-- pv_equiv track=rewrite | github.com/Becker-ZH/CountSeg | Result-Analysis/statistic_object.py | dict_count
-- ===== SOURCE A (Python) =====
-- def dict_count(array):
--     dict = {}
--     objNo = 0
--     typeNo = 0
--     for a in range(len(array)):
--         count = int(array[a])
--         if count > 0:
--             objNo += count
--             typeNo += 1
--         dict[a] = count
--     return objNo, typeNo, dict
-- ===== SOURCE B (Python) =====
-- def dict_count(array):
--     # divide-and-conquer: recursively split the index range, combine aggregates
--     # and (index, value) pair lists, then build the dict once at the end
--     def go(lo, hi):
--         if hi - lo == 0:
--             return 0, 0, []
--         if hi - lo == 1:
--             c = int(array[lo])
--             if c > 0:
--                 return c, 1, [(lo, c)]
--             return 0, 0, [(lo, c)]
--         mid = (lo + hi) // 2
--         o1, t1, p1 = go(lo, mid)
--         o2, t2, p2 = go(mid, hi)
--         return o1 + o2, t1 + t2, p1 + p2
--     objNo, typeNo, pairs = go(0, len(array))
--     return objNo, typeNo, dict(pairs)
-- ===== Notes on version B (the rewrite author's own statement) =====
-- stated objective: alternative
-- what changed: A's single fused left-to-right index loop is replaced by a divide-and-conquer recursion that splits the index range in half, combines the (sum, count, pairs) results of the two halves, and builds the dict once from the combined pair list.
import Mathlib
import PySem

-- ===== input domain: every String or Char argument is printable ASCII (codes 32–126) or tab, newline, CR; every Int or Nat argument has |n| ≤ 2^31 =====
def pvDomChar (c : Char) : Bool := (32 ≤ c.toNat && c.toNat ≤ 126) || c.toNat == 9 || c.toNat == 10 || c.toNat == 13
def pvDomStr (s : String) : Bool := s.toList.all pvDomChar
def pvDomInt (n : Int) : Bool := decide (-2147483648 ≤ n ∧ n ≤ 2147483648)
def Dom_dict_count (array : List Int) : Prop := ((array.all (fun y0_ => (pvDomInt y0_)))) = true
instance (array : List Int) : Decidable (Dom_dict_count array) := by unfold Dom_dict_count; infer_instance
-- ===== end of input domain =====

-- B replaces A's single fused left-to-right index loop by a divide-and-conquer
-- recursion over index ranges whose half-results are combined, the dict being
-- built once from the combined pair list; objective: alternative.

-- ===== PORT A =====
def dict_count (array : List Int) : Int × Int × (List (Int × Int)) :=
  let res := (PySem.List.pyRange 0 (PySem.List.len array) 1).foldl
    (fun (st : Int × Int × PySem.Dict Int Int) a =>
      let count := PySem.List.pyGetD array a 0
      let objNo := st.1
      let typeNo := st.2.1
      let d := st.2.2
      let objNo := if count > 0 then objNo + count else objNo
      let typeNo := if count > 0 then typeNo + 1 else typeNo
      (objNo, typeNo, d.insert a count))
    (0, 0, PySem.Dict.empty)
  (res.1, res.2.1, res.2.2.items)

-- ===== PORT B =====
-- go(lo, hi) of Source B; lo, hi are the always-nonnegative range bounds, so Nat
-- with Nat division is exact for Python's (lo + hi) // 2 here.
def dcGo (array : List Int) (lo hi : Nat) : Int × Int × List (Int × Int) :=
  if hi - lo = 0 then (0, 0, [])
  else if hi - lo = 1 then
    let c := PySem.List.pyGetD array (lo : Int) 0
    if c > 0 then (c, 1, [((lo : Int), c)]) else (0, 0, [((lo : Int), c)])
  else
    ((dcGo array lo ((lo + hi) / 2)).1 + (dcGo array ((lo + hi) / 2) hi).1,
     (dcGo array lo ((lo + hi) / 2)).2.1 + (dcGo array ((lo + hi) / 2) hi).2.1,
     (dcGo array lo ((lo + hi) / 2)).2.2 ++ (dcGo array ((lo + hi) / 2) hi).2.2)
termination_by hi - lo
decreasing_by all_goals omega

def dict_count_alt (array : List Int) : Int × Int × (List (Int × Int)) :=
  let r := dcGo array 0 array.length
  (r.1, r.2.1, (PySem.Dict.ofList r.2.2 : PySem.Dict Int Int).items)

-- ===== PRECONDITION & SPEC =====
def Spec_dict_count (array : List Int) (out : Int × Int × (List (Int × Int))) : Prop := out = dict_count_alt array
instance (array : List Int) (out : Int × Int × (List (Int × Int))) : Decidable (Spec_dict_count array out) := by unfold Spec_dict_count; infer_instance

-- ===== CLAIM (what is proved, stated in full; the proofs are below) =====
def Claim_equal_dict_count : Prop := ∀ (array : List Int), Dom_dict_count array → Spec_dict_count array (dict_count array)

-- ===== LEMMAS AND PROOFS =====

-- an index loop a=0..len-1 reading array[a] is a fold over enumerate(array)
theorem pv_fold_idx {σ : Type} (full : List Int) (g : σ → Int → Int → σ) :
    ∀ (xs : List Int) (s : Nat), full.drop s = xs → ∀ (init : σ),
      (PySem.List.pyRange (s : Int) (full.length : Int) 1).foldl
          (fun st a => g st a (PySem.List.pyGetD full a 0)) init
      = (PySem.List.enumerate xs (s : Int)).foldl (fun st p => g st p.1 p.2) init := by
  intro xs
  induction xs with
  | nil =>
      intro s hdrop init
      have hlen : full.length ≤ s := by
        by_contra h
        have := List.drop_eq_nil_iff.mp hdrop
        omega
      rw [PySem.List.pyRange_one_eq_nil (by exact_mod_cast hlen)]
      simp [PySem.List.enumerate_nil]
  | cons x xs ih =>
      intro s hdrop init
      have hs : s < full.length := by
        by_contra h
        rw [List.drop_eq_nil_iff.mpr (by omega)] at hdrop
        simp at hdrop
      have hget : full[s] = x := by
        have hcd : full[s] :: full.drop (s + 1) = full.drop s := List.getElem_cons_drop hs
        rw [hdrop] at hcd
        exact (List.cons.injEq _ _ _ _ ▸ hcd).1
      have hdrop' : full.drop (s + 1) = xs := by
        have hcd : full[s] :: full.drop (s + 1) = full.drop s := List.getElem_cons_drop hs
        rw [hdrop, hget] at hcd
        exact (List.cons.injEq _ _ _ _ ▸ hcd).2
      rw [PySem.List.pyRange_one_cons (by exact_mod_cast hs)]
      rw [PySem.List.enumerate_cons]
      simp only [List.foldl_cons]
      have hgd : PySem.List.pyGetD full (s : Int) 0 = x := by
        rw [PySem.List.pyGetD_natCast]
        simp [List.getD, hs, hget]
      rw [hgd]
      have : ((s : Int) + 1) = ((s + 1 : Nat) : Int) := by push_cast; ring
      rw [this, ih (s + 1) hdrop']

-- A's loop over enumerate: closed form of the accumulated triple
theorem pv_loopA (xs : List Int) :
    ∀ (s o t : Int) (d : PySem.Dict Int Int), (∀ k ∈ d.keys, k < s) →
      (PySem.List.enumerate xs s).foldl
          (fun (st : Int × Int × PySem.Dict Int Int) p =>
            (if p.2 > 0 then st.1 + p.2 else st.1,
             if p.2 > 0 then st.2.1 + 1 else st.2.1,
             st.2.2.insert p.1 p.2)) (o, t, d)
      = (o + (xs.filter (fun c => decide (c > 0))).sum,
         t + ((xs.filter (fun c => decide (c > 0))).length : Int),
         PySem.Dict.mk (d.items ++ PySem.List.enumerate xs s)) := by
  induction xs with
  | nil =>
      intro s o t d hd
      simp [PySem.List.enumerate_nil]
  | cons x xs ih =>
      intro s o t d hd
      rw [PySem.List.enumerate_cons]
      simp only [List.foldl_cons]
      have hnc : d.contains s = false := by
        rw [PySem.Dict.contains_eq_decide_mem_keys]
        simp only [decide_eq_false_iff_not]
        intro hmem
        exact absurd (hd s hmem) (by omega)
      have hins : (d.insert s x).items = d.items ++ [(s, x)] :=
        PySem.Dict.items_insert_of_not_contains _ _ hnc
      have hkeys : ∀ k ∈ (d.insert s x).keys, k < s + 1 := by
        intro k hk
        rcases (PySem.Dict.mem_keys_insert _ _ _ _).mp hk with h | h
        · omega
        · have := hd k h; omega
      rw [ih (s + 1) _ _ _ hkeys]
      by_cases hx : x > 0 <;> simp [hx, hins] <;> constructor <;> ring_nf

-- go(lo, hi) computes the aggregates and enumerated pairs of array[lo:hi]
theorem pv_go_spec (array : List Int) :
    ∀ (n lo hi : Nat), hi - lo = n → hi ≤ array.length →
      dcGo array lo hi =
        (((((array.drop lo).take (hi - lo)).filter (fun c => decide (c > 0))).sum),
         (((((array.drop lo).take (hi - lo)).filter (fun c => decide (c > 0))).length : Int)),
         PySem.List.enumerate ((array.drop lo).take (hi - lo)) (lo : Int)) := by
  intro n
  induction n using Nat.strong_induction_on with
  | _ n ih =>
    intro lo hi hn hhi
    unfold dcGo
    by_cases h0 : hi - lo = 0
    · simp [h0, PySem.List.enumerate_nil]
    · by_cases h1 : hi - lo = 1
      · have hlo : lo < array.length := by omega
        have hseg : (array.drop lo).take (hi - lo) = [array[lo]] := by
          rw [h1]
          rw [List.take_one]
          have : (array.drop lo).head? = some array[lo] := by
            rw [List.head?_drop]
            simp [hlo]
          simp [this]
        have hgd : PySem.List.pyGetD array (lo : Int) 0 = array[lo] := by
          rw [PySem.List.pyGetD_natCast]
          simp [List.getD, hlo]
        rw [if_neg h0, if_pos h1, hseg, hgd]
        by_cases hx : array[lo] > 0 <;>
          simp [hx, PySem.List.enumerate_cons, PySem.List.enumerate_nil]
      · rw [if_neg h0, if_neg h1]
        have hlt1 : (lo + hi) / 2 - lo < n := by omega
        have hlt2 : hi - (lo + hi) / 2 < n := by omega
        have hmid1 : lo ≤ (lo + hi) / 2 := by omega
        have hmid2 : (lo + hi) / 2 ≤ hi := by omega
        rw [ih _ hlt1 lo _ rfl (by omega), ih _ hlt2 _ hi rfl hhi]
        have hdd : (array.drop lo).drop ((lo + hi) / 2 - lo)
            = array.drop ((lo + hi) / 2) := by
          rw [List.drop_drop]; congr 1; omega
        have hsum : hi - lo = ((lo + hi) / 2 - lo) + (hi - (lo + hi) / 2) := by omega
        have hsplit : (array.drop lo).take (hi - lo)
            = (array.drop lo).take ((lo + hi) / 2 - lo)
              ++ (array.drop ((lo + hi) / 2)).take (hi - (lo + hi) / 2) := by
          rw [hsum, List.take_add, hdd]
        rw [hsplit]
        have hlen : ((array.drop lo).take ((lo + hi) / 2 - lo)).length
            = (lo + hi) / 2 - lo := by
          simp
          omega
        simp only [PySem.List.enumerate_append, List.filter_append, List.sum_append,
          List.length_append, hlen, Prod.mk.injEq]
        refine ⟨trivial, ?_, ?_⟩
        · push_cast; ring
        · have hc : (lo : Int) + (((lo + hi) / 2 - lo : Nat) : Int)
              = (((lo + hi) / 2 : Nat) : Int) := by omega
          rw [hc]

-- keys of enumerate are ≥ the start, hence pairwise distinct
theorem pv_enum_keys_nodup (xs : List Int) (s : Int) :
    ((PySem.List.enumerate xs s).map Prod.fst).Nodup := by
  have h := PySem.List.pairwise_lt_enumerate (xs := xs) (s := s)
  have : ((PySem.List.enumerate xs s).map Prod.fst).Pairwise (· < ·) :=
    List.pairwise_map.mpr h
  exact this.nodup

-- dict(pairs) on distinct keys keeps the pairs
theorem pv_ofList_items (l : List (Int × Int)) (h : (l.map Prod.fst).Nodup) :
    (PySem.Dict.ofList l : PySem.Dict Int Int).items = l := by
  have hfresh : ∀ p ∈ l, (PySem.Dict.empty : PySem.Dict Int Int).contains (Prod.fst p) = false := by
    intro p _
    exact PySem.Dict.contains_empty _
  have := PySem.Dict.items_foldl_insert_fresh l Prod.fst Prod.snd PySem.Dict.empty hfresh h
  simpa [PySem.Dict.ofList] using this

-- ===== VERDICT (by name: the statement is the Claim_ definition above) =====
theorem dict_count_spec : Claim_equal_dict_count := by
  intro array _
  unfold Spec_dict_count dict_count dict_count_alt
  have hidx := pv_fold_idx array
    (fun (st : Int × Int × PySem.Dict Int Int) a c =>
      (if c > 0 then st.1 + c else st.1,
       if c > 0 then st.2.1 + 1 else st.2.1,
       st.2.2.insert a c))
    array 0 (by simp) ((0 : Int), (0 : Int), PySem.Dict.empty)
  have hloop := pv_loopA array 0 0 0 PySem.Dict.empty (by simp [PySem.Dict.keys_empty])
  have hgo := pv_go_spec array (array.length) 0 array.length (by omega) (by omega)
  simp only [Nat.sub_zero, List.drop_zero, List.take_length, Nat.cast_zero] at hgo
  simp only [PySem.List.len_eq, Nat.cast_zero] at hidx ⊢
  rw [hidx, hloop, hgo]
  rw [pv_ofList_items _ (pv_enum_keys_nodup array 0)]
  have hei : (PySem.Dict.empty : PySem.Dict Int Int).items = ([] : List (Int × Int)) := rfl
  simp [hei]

* * * * *

Task prompt: Please give back exactly the lines of this listing beginning at the line with "Int Int) a =>" and ending with the line with "let objNo := if", both included, and nothing else.

Response to this task:
    (fun (st : Int × Int × PySem.Dict Int Int) a =>
      let count := PySem.List.pyGetD array a 0
      let objNo := st.1
      let typeNo := st.2.1
      let d := st.2.2
      let objNo := if count > 0 then objNo + count else objNo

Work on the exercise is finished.